You can always tell when spring arrives in New England. Daffodils pop

up, snowbanks are hard to find, and car freaks invade the shopping

mall parking lots with their weekend car shows. These auto exhibitionists

have switched their convertibles into topless mode, throwing

open their hoods to expose their gleaming engines to onlookers.

Some passersby will sneak a peek. Others don’t get it. To them, well polished

carburetors and shiny spark plug wires are a temptation

easily resisted.

It’s a disturbed mind that spends an entire afternoon with Q-tips,

polishing the car’s dashboard instrument cluster. For anyone to dedicate

his or her life to detailing greasy engines and simonizing bumpers

and rear axles is sick! Auto engines are filthy. They are meant to

be filthy! God never intended these engines to be scrubbed so clean

you could eat off them. You want your scrambled eggs and bacon?

Get a dinner plate. You want the grime and mud off your car? Drop

a few coins in the ScrubaDub Car Wash. Leave your hood down to

cover up your motor—because normal people don’t need to know,

don’t even care, about that muck accumulating on your engine’s cylinder

block. No engine police inspectors are checking to see if

the valve cover has gunk on it.

Onlookers might be fooled into thinking they

are seeing exquisite motorcars far superior to their rust buckets.

Little do they realize they are witnessing something much darker.

In reality, what they are looking at is the wasted lives of guys

with troubled minds and far too much free time. I know this because

I am one of those troubled guys.

What we do is compulsive. We’ve got an out-of-control obsession

that is not normal. We squander countless hours fussing over

our cars like a mother orangutan grooms her young.

There is no single diagnosis that explains why my fraternity of

troubled individuals wastes their lives with rags in hand, polishing.

According to one theory, some of us have this peculiar mindset:

our cars are material extensions of our egos. If you kick our bumpers

or fenders, we feel as though you’ve kicked us in the kneecaps.

Alternatively, when we see people gathered around our shiny, vision-of-

perfection roadsters, our egos soar to euphoric highs.

For other distraught guys, a day spent scrubbing and wiping

is a therapeutic thing. According to this thesis, washing all those

splotches of tar, grime, and bug splats down the drain is like purging

the mind of its torment. Polishing our cars provides the same self-realization

fulfillment as we would get spending an hour with our

psychotherapists—at a price we can afford.

For still others, this is a transformational, Zen moment.

Remember the Karate Kid movie where Japanese Master Miyagi

helps the young man realize his quest to become a martial arts

champ? The kid is promised that if he waxes the master’s pickup

truck, the inner mysteries of karate will be revealed to him.

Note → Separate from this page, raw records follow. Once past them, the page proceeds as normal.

-- pv_equiv track=rewrite | github.com/gablg1/ORGAN | organ/music_metrics.py | notes_and_successors
-- ===== SOURCE A (Python) =====
-- def notes_and_successors(sequence):
--
--     processed = []
--     current_note = None
--     for note in sequence:
--         if note == 1:
--             if current_note is None:
--                 raise ValueError('Incorrect sequence')
--             else:
--                 processed.append(current_note)
--         else:
--             current_note = note
--             processed.append(current_note)
--
--     return [(note, processed[i+1]) for i, note in enumerate(processed[:-1])]
-- ===== SOURCE B (Python) =====
-- def notes_and_successors(sequence):
--     # One pass: the previously processed value doubles as the "current note",
--     # since every processed value equals current_note at that moment.
--     result = []
--     prev = None
--     for note in sequence:
--         if note == 1:
--             if prev is None:
--                 raise ValueError('Incorrect sequence')
--             value = prev
--         else:
--             value = note
--         if prev is not None:
--             result.append((prev, value))
--         prev = value
--     return result
-- ===== Notes on version B (the rewrite author's own statement) =====
-- stated objective: simpler
-- what changed: B fuses A's two passes (build the processed list, then pair it with itself by index via enumerate/slice) into a single loop that keeps only the previous processed value and emits each (prev, value) pair directly, never materialising the processed list.
import Mathlib
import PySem

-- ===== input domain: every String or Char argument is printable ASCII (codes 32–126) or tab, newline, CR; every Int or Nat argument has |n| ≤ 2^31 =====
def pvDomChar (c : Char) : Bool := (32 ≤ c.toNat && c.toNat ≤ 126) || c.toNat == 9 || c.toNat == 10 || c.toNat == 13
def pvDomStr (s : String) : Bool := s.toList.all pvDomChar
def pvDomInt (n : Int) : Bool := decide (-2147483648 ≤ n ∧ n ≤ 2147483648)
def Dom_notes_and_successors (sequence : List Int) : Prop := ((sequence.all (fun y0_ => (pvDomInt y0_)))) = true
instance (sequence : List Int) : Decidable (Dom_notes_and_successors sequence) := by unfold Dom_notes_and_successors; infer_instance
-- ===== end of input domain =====

-- B fuses A's two passes (build `processed`, then pair by index) into one pass that
-- emits each (prev, value) pair directly; same O(n) cost, simpler single loop.

-- ===== PORT A =====
-- the first loop of A: builds `processed`; none = the ValueError path (excluded by Pre_)
def pvProcA : List Int → Option Int → Option (List Int)
  | [], _ => some []
  | note :: rest, cur =>
    if note = 1 then
      match cur with
      | none => none  -- raise ValueError('Incorrect sequence')
      | some c => (pvProcA rest (some c)).map (c :: ·)
    else (pvProcA rest (some note)).map (note :: ·)

def notes_and_successors (sequence : List Int) : List (Int × Int) :=
  match pvProcA sequence none with
  | none => []  -- ValueError path, excluded by Pre_
  | some processed =>
      -- [(note, processed[i+1]) for i, note in enumerate(processed[:-1])]
      -- the index i+1 is always in range, so the pyGetD default 0 is never used
      (PySem.List.enumerate (PySem.List.slice processed none (some (-1))) 0).map
        (fun p => (p.2, PySem.List.pyGetD processed (p.1 + 1) 0))

-- ===== PORT B =====
-- B's single loop: prev = last processed value (doubles as current_note); none result = ValueError
def pvLoopB : List Int → Option Int → List (Int × Int) → Option (List (Int × Int))
  | [], _, acc => some acc
  | note :: rest, prev, acc =>
    if note = 1 then
      match prev with
      | none => none  -- raise ValueError('Incorrect sequence')
      | some p => pvLoopB rest (some p) (acc ++ [(p, p)])
    else
      match prev with
      | none => pvLoopB rest (some note) acc
      | some p => pvLoopB rest (some note) (acc ++ [(p, note)])

def notes_and_successors_alt (sequence : List Int) : List (Int × Int) :=
  (pvLoopB sequence none []).getD []

-- ===== PRECONDITION & SPEC =====
-- Pre_ excludes exactly the sequences starting with 1, on which A raises ValueError
-- (a leading 1 has no current_note to resolve to); B raises there too.
def Pre_notes_and_successors (sequence : List Int) : Prop := sequence.head? ≠ some 1
instance (sequence : List Int) : Decidable (Pre_notes_and_successors sequence) := by
  unfold Pre_notes_and_successors; infer_instance

def pvWitness_notes_and_successors : List Int := [60, 1, 62, 1]

def Spec_notes_and_successors (sequence : List Int) (out : List (Int × Int)) : Prop := out = notes_and_successors_alt sequence
instance (sequence : List Int) (out : List (Int × Int)) : Decidable (Spec_notes_and_successors sequence out) := by unfold Spec_notes_and_successors; infer_instance

-- ===== CLAIM (what is proved, stated in full; the proofs are below) =====
def Claim_equal_notes_and_successors : Prop := ∀ (sequence : List Int), Dom_notes_and_successors sequence → Pre_notes_and_successors sequence → Spec_notes_and_successors sequence (notes_and_successors sequence)

-- ===== LEMMAS AND PROOFS =====

-- total version of A's first loop once current_note is set (no error possible)
def pvProc' : List Int → Int → List Int
  | [], _ => []
  | note :: rest, c => if note = 1 then c :: pvProc' rest c else note :: pvProc' rest note

-- consecutive pairs of c :: xs
def pvLink : Int → List Int → List (Int × Int)
  | _, [] => []
  | c, x :: xs => (c, x) :: pvLink x xs

theorem pvProcA_some (rest : List Int) (c : Int) :
    pvProcA rest (some c) = some (pvProc' rest c) := by
  induction rest generalizing c with
  | nil => rfl
  | cons n t ih =>
    simp only [pvProcA, pvProc']
    split_ifs with h <;> simp [ih]

theorem pvLoopB_some (rest : List Int) (c : Int) (acc : List (Int × Int)) :
    pvLoopB rest (some c) acc = some (acc ++ pvLink c (pvProc' rest c)) := by
  induction rest generalizing c acc with
  | nil => simp [pvLoopB, pvProc', pvLink]
  | cons n t ih =>
    simp only [pvLoopB, pvProc']
    split_ifs with h <;> simp [ih, pvLink]

theorem zip_tail_eq_pvLink (c : Int) (xs : List Int) :
    (c :: xs).zip xs = pvLink c xs := by
  induction xs generalizing c with
  | nil => rfl
  | cons x t ih => simpa [pvLink, List.zip] using ih x

-- A's comprehension computes the consecutive pairs of processed
theorem pairsA_eq_zip (p : List Int) :
    (PySem.List.enumerate (PySem.List.slice p none (some (-1))) 0).map
        (fun q => (q.2, PySem.List.pyGetD p (q.1 + 1) 0))
      = p.zip p.tail := by
  rw [PySem.List.slice_to_neg_one]
  apply List.ext_getElem
  · simp [PySem.List.length_enumerate, List.length_dropLast]
  · intro i h1 h2
    have hi : i < p.length - 1 := by
      simpa [PySem.List.length_enumerate, List.length_dropLast] using h1
    have hip : i + 1 < p.length := by omega
    simp only [List.getElem_map, PySem.List.getElem_enumerate, List.getElem_zip,
      List.getElem_dropLast, List.getElem_tail]
    congr 1
    have : ((0 : Int) + (i : Int)) + 1 = ((i + 1 : Nat) : Int) := by push_cast; ring
    rw [this, PySem.List.pyGetD_natCast]
    simp [List.getD_eq_getElem?_getD, hip]

-- ===== VERDICT (by name: the statement is the Claim_ definition above) =====
theorem notes_and_successors_spec : Claim_equal_notes_and_successors := by
  intro sequence _ hpre
  unfold Spec_notes_and_successors notes_and_successors notes_and_successors_alt
  cases sequence with
  | nil => rfl
  | cons h t =>
    have hne : h ≠ 1 := by
      intro hh; exact hpre (by simp [hh])
    simp only [pvProcA, pvLoopB, if_neg hne]
    rw [pvProcA_some, pvLoopB_some]
    simp only [Option.map_some, Option.getD_some, List.nil_append]
    rw [pairsA_eq_zip]
    exact zip_tail_eq_pvLink h (pvProc' t h)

The kid

keeps scouring and polishing. After weeks of scrubbing, he not only

wins his championship and the pretty girl; he also becomes one with

the universe—and Miyagi’s old truck. All of us car-washing guys

should be so lucky. (I’m still waiting.)

Then some guys are more difficult to diagnose. They

are called to the chamois skin and car wax by some inexplicable,

higher force of nature.

Car guys feel an imperative primal urge—a bit like the wildebeest migrating

across the Serengeti. He gets the call. He doesn’t think

about it. He just ups and goes.

When the first sunny day of spring arrives, I pay homage to this

car cleansing force. Once the warmer

weather arrives, my roadster must sparkle! That higher power calls

down, “Grab the chamois, the soap, and the hose!”

Who am I to contradict a thundering voice like that?

Is that a scratch in the wheel well?

Are there pebbles stuck in the tire tread?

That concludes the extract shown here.